Dead Space Extraction

Review

posted 9/30/2009 by Sean Colleli
other articles by Sean Colleli
One Page Platforms: Wii
Visceral has broken up this plot between ten chapters, and you start out as one of the hapless miners excavating the red Marker, the “holy” relic that gave Isaac so much trouble in Dead Space. As we all know unearthing the Marker touches off the disaster, beginning with widespread dementia and later the Necromorph infestation. The first chapter acts as a control tutorial as the miners stumble through the base in the first aftershock. The basic controls are what you’d expect from a rail shooter, but Visceral has implemented nearly all of the mechanics from Dead Space to make the game more interesting and faithful to the series.

Isaac’s two special abilities, stasis and kinesis, are standard equipment for all Aegis VII personnel, allowing you to freeze enemies with the former and interact with the world using the latter by grabbing items, opening lockers and occasionally moving objects. Unfortunately the game gives you very little time to react with the environment; a few fleeting seconds to examine a room in free-look, or just a split-second to smash a crate or grab some stray ammo.

Stasis recharges over time so you can use it tactically from firefight to firefight, instead of hoarding it until you can find a stasis pack. Twisting the Wii remote switches to your weapon’s secondary fire mode; it’s quite intuitive for changing the orientation of the plasma cutter. Extraction also adds a Gears of War-like active reload, letting you top off your gun quickly with a well-timed second press of the reload button. I kind of wish Isaac had this ability back in Dead Space—I can’t tell you all the times I’ve had my gun go dry and been subsequently eviscerated.

Extraction brings back all of the weapons from Dead Space and tosses in three new ones: a rivetgun with unlimited ammo but a small clip and slow rate of fire; the P-Sec pistol, the standard semi-auto firearm of Planetside Security; and an arc welder, which takes more skill to use than you’d think. You carry the rivetgun at all times but it isn’t simply the bottomless pistol of most rail shooters. Its slow-firing rivets force you to be accurate, and its secondary charge feature is even used to bolt barricades in place. The remaining weapons like the Line Gun, flamethrower, pulse rifle and contact beam function about the same, although the ripper has seen a welcome improvement. Moving the Wii remote lets you twist its kinetic saw blades and adjust their depth, making it a much more dynamic weapon. It’s one of the few accurate, functional uses of the Wii’s depth sensing I’ve seen since the console launched.


Extraction also differs from the standard zombie shooter by virtue of how you use the weapons: namely, strategic dismemberment. The grisly method for dispatching Necromorphs is carried over to the Wii largely unchanged—I could use most of my strategies from the first game just as effectively, and in a first person perspective it was actually a little easier. Most of the gruesome enemies make a return so Dead Space fans will be severing familiar alien appendages.

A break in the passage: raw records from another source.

-- pv_equiv track=rewrite | github.com/giuseppe-bonsignore/FrameRAG | Frame_RAG/build_corpus.py | _group_relations
-- ===== SOURCE A (Python) =====
-- from typing import Dict, List, Tuple, Optional
--
-- def _prefixed(rel_local: str) -> str:
--     if rel_local in {
--         "frameRelation", "inheritsFrom", "subframeOf", "semType",
--         "perspectiveOn", "uses", "reFrameMapping", "feCoreSet"
--     }:
--         return f"pmofn:{rel_local}"
--     if rel_local in {"classRel", "semRole", "item"}:
--         return f"pmo:{rel_local}"
--     if rel_local == "broader":
--         return "skos:broader"
--     if rel_local in {"subFrameOf"}:
--         return f"fn:{rel_local}"
--     return rel_local
--
-- def _group_relations(relations: List[Tuple[str, str]], hide_semrole: bool = True) -> Dict[str, List[str]]:
--     grouped: Dict[str, List[str]] = {}
--     for rel_local, tgt in relations:
--         if hide_semrole and rel_local == "semRole":
--             continue
--         key = _prefixed(rel_local)
--         grouped.setdefault(key, []).append(tgt)
--     for k in list(grouped.keys()):
--         grouped[k] = sorted(set(grouped[k]))
--     return grouped
-- ===== SOURCE B (Python) =====
-- def _prefixed(rel_local: str) -> str:
--     if rel_local in {
--         "frameRelation", "inheritsFrom", "subframeOf", "semType",
--         "perspectiveOn", "uses", "reFrameMapping", "feCoreSet"
--     }:
--         return f"pmofn:{rel_local}"
--     if rel_local in {"classRel", "semRole", "item"}:
--         return f"pmo:{rel_local}"
--     if rel_local == "broader":
--         return "skos:broader"
--     if rel_local in {"subFrameOf"}:
--         return f"fn:{rel_local}"
--     return rel_local
--
--
-- def _group_relations(relations, hide_semrole: bool = True):
--     # One global sort by target, then a single pass with adjacent dedup:
--     # each group receives its targets already sorted and unique.
--     kept = [(_prefixed(rel), tgt) for rel, tgt in relations
--             if not (hide_semrole and rel == "semRole")]
--     grouped = {k: [] for k, _ in kept}   # keys in first-occurrence order, as A produces them
--     for k, t in sorted(kept, key=lambda p: p[1]):
--         g = grouped[k]
--         if not g or g[-1] != t:
--             g.append(t)
--     return grouped
-- ===== Notes on version B (the rewrite author's own statement) =====
-- stated objective: alternative
-- what changed: B replaces A's build-groups-then-run-sorted(set(...))-per-key scheme by one global stable sort of the kept relations on the target followed by a single pass that appends each target to its group with adjacent dedup, so every group comes out sorted and unique without any per-key sort/set pass.
import Mathlib
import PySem

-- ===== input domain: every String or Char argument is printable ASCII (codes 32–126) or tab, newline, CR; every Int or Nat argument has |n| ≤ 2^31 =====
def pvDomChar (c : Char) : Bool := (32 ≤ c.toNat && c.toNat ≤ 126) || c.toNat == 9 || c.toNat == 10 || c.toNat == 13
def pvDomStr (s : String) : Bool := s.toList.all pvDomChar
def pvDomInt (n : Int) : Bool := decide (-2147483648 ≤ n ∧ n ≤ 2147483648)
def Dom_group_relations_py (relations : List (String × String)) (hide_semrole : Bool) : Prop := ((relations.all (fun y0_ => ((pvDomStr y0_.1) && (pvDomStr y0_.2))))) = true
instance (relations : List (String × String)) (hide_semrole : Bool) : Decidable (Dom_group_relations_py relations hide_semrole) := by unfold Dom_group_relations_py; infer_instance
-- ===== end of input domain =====

-- B replaces the per-key sorted(set(...)) passes by one global stable sort on the target followed by a single adjacent-dedup pass; alternative decomposition, same return value.


-- ===== PORT A =====
-- shared module helper _prefixed (used verbatim by both Pythons)
def prefixed (rel_local : String) : String :=
  if rel_local ∈ ["frameRelation", "inheritsFrom", "subframeOf", "semType",
                  "perspectiveOn", "uses", "reFrameMapping", "feCoreSet"] then
    "pmofn:" ++ rel_local
  else if rel_local ∈ ["classRel", "semRole", "item"] then
    "pmo:" ++ rel_local
  else if rel_local = "broader" then
    "skos:broader"
  else if rel_local ∈ ["subFrameOf"] then
    "fn:" ++ rel_local
  else rel_local

def group_relations_py (relations : List (String × String)) (hide_semrole : Bool) : List (String × List String) :=
  -- grouped.setdefault(key, []).append(tgt)  ==  grouped[key] = grouped.get(key, []) + [tgt]  ==  Dict.modify
  let grouped : PySem.Dict String (List String) :=
    relations.foldl (fun d p =>
      if hide_semrole && p.1 == "semRole" then d
      else d.modify (prefixed p.1) [] (· ++ [p.2])) PySem.Dict.empty
  -- for k in list(grouped.keys()): grouped[k] = sorted(set(grouped[k]))
  let grouped2 :=
    grouped.keys.foldl (fun d k =>
      d.insert k (PySem.List.sorted (PySem.Set.ofList (d.getD k [])) (fun x => x) false)) grouped
  grouped2.items

-- ===== PORT B =====
def group_relations_py_alt (relations : List (String × String)) (hide_semrole : Bool) : List (String × List String) :=
  let kept := (relations.filter (fun p => !(hide_semrole && p.1 == "semRole"))).map
                (fun p => (prefixed p.1, p.2))
  -- grouped = {k: [] for k, _ in kept}
  let grouped0 : PySem.Dict String (List String) :=
    (kept.map (·.1)).foldl (fun d k => d.insert k []) PySem.Dict.empty
  -- for k, t in sorted(kept, key=lambda p: p[1]): adjacent dedup append
  let grouped :=
    (PySem.List.sorted kept (fun p => p.2) false).foldl (fun d p =>
      d.modify p.1 [] (fun g => if g = [] ∨ g.getLast? ≠ some p.2 then g ++ [p.2] else g)) grouped0
  grouped.items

As the chapters progress the perspective switches between characters, and this is where Extraction tells a different kind of story with different scares than the first game. After the ill-fated miners flip out and kill one another you take control of Nate McNeill, a P-Sec detective investigating the spreading madness in the colony. As the situation falls apart he is joined by three other survivors—Gabe Weller, an old military comrade; Lexine Murdoch, a tragedy-stricken surveyor; and Warren Eckhardt, a pompous CEC executive.

It’s tough to do effective monster closet scares in a rail shooter (it’s fairly normal for monsters to be jumping out at you) so Visceral plays more with perceptions in Extraction. The creeping dementia that subconsciously plagued Isaac up until the twist ending is more overt this time. Each character deals with madness in increasing severity, hearing voices and shooting at things that aren’t there. It’s pretty creepy when one of your teammates starts freaking out and mumbling to themselves about something you can’t even hear. In one chapter you play as a side character who battles her guilt and hallucinations while falling back on her rationality as a scientist. I also liked how the Unitology cult is more present as well, seeding paranoia and distrust amid the cast. Is all of this scripted? Sure. But in some ways it’s more disturbing than the first game and the perspective makes it more personal.